The problem -> From the entries that follow, copy exactly the lines beginning at the line holding "Convertion.py | shorten_tilda" and continuing through the line holding "run with an".

(Stored data entries)

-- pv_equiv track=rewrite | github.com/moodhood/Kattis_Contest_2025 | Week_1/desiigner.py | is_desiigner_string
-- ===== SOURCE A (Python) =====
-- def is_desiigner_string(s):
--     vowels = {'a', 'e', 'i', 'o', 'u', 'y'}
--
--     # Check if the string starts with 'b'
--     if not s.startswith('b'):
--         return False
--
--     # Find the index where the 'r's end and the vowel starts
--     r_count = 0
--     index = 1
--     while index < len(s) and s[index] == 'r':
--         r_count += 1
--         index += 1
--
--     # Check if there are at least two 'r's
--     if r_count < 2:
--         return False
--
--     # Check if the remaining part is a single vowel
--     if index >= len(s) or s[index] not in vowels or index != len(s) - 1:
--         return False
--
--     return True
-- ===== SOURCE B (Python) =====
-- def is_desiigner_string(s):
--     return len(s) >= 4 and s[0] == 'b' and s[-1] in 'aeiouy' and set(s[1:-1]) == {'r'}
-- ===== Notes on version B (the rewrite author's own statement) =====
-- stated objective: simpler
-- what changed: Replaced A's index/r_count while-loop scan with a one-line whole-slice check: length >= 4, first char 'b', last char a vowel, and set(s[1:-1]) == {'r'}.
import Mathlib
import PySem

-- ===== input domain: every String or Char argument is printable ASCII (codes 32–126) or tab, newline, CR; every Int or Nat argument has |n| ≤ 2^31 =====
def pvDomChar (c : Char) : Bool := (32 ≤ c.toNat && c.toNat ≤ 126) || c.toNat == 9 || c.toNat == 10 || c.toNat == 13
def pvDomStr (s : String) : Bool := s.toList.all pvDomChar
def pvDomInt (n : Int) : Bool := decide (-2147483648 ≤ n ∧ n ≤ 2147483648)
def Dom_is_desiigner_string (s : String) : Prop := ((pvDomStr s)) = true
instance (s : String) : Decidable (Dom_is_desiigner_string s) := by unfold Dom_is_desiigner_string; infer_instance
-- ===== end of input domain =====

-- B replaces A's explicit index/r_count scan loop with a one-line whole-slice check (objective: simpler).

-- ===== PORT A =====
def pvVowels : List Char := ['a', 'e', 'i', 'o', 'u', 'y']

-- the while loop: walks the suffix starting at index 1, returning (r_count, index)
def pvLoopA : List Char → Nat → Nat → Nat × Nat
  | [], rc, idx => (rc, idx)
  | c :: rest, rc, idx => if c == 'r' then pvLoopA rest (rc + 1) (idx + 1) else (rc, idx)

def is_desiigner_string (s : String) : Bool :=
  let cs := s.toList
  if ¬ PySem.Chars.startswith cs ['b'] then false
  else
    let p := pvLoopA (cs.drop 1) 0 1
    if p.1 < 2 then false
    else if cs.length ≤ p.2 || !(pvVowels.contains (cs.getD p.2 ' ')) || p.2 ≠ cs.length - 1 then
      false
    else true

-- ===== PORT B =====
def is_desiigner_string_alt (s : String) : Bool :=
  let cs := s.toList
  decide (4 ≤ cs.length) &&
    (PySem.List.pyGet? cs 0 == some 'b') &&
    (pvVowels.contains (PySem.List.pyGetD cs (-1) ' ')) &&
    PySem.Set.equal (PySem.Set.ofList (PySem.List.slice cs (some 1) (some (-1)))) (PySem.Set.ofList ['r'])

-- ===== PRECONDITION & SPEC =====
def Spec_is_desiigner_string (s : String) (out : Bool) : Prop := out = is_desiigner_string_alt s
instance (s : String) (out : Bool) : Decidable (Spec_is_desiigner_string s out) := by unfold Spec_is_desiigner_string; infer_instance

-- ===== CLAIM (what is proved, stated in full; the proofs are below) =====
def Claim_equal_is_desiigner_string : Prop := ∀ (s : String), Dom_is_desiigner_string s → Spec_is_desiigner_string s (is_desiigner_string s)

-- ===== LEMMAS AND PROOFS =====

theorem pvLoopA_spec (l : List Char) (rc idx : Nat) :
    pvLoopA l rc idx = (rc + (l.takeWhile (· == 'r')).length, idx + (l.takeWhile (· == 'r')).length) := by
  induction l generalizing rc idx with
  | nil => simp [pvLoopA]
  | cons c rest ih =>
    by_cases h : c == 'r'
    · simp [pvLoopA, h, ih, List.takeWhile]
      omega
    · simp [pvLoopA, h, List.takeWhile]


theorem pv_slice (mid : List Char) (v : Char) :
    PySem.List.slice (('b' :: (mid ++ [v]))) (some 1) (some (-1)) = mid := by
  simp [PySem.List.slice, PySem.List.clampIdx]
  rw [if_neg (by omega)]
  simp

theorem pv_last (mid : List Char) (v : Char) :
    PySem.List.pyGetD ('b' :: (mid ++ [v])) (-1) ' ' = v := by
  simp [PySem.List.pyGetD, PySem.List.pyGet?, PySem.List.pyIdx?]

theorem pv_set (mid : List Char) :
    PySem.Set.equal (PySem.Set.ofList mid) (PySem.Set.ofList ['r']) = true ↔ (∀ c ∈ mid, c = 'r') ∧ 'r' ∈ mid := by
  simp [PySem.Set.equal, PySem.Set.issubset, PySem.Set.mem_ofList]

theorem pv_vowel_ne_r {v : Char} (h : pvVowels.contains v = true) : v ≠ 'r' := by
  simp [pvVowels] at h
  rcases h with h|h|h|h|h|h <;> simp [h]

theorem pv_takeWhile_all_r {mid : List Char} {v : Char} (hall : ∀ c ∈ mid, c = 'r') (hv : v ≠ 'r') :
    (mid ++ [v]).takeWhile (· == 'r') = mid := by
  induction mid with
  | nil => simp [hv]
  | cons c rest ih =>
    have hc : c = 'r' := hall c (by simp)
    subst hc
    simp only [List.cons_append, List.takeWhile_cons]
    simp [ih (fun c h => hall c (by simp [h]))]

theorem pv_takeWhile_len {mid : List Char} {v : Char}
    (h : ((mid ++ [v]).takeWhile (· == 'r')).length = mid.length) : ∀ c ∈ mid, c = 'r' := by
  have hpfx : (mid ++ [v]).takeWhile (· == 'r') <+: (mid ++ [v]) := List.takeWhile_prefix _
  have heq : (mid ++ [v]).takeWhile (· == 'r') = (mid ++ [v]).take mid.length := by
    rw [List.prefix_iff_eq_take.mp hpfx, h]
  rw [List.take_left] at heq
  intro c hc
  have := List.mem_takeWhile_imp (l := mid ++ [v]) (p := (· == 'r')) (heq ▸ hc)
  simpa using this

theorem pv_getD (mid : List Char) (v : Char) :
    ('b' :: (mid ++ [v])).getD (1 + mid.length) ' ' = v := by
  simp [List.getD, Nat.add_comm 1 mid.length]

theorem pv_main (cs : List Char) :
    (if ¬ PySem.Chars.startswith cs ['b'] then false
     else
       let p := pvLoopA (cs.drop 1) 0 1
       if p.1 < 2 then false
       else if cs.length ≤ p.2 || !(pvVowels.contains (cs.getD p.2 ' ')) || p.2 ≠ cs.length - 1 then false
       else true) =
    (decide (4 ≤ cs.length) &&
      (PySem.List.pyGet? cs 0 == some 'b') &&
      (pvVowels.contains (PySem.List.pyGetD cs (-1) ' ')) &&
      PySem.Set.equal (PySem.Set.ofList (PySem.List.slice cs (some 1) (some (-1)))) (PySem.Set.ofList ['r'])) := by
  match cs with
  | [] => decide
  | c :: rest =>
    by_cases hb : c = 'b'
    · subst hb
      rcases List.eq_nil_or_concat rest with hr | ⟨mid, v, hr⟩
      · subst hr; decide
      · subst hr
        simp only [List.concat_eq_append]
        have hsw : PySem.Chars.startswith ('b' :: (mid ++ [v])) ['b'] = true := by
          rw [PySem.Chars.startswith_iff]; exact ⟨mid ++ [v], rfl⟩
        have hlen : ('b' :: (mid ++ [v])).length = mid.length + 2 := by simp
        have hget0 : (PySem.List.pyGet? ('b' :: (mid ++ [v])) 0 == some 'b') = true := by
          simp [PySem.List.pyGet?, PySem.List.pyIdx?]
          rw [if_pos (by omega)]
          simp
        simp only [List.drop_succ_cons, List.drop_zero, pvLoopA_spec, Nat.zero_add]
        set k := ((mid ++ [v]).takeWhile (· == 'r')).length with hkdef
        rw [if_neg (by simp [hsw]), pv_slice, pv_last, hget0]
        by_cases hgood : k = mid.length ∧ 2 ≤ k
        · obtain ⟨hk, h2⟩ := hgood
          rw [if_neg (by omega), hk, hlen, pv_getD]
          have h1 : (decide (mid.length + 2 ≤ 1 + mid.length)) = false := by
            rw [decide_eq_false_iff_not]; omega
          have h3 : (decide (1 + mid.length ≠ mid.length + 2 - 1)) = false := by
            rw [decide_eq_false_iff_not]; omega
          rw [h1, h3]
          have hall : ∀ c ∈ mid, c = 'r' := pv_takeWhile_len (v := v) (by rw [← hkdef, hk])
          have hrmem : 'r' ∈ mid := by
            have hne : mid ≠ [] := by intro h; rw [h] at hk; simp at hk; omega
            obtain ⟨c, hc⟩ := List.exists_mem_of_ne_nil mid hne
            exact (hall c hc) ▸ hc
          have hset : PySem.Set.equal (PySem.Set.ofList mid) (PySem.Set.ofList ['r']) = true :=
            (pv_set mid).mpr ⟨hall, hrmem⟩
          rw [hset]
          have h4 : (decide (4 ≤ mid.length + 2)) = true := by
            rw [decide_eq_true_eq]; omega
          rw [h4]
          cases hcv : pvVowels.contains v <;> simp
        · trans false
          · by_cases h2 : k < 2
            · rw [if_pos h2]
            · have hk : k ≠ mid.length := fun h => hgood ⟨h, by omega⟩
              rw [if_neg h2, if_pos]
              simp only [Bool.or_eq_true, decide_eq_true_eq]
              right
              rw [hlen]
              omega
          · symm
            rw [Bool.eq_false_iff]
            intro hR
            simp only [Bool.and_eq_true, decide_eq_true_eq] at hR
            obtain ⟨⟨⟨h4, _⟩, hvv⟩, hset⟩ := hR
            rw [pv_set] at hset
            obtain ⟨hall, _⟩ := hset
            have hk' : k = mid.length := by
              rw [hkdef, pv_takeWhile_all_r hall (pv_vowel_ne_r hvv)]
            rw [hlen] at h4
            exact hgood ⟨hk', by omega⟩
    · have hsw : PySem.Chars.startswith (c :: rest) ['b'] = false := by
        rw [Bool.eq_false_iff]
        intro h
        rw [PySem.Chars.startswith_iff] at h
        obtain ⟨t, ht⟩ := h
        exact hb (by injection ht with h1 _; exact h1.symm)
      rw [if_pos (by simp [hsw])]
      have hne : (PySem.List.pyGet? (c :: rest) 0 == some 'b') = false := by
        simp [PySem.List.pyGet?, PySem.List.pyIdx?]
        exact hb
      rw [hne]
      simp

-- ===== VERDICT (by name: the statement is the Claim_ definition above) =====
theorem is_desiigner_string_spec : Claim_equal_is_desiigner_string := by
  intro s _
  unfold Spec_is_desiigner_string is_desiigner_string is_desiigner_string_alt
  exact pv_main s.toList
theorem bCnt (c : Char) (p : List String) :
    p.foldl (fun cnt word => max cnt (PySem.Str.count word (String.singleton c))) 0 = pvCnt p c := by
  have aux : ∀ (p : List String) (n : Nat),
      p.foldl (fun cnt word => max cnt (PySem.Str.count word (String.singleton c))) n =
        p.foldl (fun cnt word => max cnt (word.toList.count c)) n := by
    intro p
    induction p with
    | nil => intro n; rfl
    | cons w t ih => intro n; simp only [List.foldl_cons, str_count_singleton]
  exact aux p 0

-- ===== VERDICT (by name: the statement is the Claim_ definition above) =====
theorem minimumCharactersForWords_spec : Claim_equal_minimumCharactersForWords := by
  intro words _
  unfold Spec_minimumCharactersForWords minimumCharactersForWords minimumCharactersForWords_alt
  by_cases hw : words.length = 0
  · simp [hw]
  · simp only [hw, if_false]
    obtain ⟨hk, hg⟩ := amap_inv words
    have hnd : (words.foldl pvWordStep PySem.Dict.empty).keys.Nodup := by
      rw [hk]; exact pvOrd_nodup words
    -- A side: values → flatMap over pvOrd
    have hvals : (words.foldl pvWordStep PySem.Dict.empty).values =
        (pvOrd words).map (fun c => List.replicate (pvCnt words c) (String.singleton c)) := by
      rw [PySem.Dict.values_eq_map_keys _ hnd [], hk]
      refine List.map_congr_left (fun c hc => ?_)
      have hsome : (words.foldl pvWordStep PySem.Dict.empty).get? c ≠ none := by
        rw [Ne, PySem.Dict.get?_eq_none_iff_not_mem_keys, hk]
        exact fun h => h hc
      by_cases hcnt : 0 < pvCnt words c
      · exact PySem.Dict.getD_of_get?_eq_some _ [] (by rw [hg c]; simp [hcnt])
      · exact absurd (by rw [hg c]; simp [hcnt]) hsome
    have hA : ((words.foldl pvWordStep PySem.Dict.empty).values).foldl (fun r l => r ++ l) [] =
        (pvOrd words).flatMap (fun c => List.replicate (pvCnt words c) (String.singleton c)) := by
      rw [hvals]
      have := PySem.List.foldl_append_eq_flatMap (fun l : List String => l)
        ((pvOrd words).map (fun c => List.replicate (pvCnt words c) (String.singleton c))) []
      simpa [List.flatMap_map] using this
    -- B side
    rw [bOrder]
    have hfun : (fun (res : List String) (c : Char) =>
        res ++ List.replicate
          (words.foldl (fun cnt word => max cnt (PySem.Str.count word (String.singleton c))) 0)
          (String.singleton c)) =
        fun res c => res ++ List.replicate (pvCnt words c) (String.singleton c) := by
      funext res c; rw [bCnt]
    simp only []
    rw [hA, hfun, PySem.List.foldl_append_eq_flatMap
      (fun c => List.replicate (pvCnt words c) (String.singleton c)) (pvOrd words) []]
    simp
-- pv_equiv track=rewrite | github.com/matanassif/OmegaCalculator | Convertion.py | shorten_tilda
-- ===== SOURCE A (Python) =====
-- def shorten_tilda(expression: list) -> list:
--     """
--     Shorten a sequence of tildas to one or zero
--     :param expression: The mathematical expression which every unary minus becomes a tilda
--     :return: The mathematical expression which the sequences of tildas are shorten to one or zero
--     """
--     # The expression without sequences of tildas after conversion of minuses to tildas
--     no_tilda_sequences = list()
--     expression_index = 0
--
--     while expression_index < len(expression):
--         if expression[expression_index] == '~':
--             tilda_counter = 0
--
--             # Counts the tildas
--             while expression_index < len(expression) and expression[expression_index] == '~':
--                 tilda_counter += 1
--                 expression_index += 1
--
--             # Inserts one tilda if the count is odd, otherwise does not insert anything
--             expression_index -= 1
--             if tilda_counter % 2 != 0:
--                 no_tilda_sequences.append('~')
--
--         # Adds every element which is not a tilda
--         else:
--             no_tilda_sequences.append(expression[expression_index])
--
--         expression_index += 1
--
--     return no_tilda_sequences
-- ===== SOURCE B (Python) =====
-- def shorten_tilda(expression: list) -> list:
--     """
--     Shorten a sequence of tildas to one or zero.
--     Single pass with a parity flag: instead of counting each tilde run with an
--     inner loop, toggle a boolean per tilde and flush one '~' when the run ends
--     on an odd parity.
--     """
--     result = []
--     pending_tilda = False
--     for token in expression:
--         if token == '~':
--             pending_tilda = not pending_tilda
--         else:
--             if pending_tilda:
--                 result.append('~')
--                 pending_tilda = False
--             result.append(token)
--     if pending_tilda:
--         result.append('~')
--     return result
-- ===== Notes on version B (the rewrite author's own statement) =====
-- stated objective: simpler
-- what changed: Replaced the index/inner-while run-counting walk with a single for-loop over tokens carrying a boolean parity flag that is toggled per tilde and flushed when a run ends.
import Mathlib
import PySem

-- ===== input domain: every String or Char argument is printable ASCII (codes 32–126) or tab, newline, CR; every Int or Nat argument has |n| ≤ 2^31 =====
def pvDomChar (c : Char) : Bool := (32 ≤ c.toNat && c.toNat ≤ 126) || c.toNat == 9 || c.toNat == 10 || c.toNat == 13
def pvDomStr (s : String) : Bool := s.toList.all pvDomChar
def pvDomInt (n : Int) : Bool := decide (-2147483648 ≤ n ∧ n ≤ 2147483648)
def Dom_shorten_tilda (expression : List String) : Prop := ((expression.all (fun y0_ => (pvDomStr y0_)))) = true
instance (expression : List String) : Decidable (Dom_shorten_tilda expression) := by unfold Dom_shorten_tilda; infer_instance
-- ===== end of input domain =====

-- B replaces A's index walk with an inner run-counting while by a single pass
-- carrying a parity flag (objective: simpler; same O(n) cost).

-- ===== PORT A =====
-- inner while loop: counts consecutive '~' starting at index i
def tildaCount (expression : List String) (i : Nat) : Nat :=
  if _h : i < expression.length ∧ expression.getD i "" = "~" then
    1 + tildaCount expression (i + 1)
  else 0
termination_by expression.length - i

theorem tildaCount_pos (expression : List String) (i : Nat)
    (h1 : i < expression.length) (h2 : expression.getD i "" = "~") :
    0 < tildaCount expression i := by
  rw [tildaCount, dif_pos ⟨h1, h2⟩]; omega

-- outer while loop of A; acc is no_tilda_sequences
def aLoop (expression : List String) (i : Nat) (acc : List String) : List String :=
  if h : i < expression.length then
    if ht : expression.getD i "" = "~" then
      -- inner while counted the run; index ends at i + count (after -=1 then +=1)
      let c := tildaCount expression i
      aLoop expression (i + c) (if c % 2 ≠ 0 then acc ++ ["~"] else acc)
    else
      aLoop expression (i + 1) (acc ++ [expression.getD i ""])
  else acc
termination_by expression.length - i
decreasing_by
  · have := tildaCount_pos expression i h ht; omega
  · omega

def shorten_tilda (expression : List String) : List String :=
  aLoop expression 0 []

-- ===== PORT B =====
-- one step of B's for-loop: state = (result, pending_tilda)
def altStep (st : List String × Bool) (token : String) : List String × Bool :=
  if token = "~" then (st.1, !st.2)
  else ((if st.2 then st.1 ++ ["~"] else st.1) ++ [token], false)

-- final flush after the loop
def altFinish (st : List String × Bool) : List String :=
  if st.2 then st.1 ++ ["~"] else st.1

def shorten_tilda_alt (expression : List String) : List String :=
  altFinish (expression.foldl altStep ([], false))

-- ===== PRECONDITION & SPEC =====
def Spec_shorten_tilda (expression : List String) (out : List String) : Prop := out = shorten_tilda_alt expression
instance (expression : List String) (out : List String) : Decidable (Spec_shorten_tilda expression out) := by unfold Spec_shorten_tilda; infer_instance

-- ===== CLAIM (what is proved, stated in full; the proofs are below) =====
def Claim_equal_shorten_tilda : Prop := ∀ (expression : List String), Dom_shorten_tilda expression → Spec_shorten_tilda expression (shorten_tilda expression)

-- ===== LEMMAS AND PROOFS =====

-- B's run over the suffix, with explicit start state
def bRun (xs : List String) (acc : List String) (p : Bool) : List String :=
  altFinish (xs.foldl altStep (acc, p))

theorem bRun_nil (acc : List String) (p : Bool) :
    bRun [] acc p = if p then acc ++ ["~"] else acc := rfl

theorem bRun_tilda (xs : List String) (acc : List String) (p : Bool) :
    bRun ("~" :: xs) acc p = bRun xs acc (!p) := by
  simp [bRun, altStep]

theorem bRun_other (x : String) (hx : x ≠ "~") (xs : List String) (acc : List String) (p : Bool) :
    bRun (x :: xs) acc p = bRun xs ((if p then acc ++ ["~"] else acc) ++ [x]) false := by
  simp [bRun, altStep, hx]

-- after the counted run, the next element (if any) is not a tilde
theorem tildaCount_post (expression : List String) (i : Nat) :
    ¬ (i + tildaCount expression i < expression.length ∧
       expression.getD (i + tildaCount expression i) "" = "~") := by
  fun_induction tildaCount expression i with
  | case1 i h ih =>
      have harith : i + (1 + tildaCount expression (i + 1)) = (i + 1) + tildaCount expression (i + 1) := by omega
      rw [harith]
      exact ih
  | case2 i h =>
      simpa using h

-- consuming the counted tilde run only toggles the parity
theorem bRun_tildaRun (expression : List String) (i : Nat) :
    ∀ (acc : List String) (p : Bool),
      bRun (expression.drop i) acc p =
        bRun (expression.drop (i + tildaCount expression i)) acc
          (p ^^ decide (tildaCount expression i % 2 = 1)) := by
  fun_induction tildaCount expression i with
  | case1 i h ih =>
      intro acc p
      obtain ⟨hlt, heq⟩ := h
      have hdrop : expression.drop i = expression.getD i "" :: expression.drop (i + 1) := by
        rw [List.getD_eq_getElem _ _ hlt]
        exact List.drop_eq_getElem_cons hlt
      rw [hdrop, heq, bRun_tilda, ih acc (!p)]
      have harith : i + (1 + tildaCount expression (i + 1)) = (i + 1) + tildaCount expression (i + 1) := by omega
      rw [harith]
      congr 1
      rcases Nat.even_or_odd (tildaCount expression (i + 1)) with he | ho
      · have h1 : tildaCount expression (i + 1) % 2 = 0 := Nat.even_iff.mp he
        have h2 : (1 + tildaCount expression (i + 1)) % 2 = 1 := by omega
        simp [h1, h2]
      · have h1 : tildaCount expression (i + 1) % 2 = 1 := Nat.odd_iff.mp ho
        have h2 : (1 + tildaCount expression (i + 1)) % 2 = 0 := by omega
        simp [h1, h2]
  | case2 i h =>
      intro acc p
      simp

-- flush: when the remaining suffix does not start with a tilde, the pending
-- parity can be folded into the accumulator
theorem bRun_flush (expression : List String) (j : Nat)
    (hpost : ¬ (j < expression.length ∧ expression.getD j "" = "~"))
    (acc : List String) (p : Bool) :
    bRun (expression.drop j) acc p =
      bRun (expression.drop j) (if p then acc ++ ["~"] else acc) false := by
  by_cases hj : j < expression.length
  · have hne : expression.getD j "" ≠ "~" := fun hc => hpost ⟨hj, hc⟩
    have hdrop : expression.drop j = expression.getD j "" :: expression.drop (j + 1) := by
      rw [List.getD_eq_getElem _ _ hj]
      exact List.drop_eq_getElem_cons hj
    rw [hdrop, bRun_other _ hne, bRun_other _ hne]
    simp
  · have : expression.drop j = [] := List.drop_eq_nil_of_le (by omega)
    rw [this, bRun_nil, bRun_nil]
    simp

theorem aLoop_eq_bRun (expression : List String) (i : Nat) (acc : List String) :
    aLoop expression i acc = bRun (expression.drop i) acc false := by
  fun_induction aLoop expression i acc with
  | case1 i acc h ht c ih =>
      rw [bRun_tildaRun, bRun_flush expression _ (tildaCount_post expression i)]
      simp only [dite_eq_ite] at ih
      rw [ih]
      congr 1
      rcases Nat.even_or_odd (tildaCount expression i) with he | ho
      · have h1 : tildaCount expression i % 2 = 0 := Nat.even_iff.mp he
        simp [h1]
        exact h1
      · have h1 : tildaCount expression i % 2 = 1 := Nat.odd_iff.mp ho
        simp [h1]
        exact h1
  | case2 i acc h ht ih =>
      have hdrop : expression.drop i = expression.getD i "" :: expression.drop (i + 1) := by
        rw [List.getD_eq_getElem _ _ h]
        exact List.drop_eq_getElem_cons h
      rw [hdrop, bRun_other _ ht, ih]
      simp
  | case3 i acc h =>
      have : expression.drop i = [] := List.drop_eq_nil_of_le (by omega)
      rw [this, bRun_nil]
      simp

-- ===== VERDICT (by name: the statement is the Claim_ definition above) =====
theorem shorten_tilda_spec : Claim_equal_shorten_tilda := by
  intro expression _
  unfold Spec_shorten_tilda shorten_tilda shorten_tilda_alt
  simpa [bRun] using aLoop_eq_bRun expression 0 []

Finished task ->
-- pv_equiv track=rewrite | github.com/matanassif/OmegaCalculator | Convertion.py | shorten_tilda
-- ===== SOURCE A (Python) =====
-- def shorten_tilda(expression: list) -> list:
--     """
--     Shorten a sequence of tildas to one or zero
--     :param expression: The mathematical expression which every unary minus becomes a tilda
--     :return: The mathematical expression which the sequences of tildas are shorten to one or zero
--     """
--     # The expression without sequences of tildas after conversion of minuses to tildas
--     no_tilda_sequences = list()
--     expression_index = 0
--
--     while expression_index < len(expression):
--         if expression[expression_index] == '~':
--             tilda_counter = 0
--
--             # Counts the tildas
--             while expression_index < len(expression) and expression[expression_index] == '~':
--                 tilda_counter += 1
--                 expression_index += 1
--
--             # Inserts one tilda if the count is odd, otherwise does not insert anything
--             expression_index -= 1
--             if tilda_counter % 2 != 0:
--                 no_tilda_sequences.append('~')
--
--         # Adds every element which is not a tilda
--         else:
--             no_tilda_sequences.append(expression[expression_index])
--
--         expression_index += 1
--
--     return no_tilda_sequences
-- ===== SOURCE B (Python) =====
-- def shorten_tilda(expression: list) -> list:
--     """
--     Shorten a sequence of tildas to one or zero.
--     Single pass with a parity flag: instead of counting each tilde run with an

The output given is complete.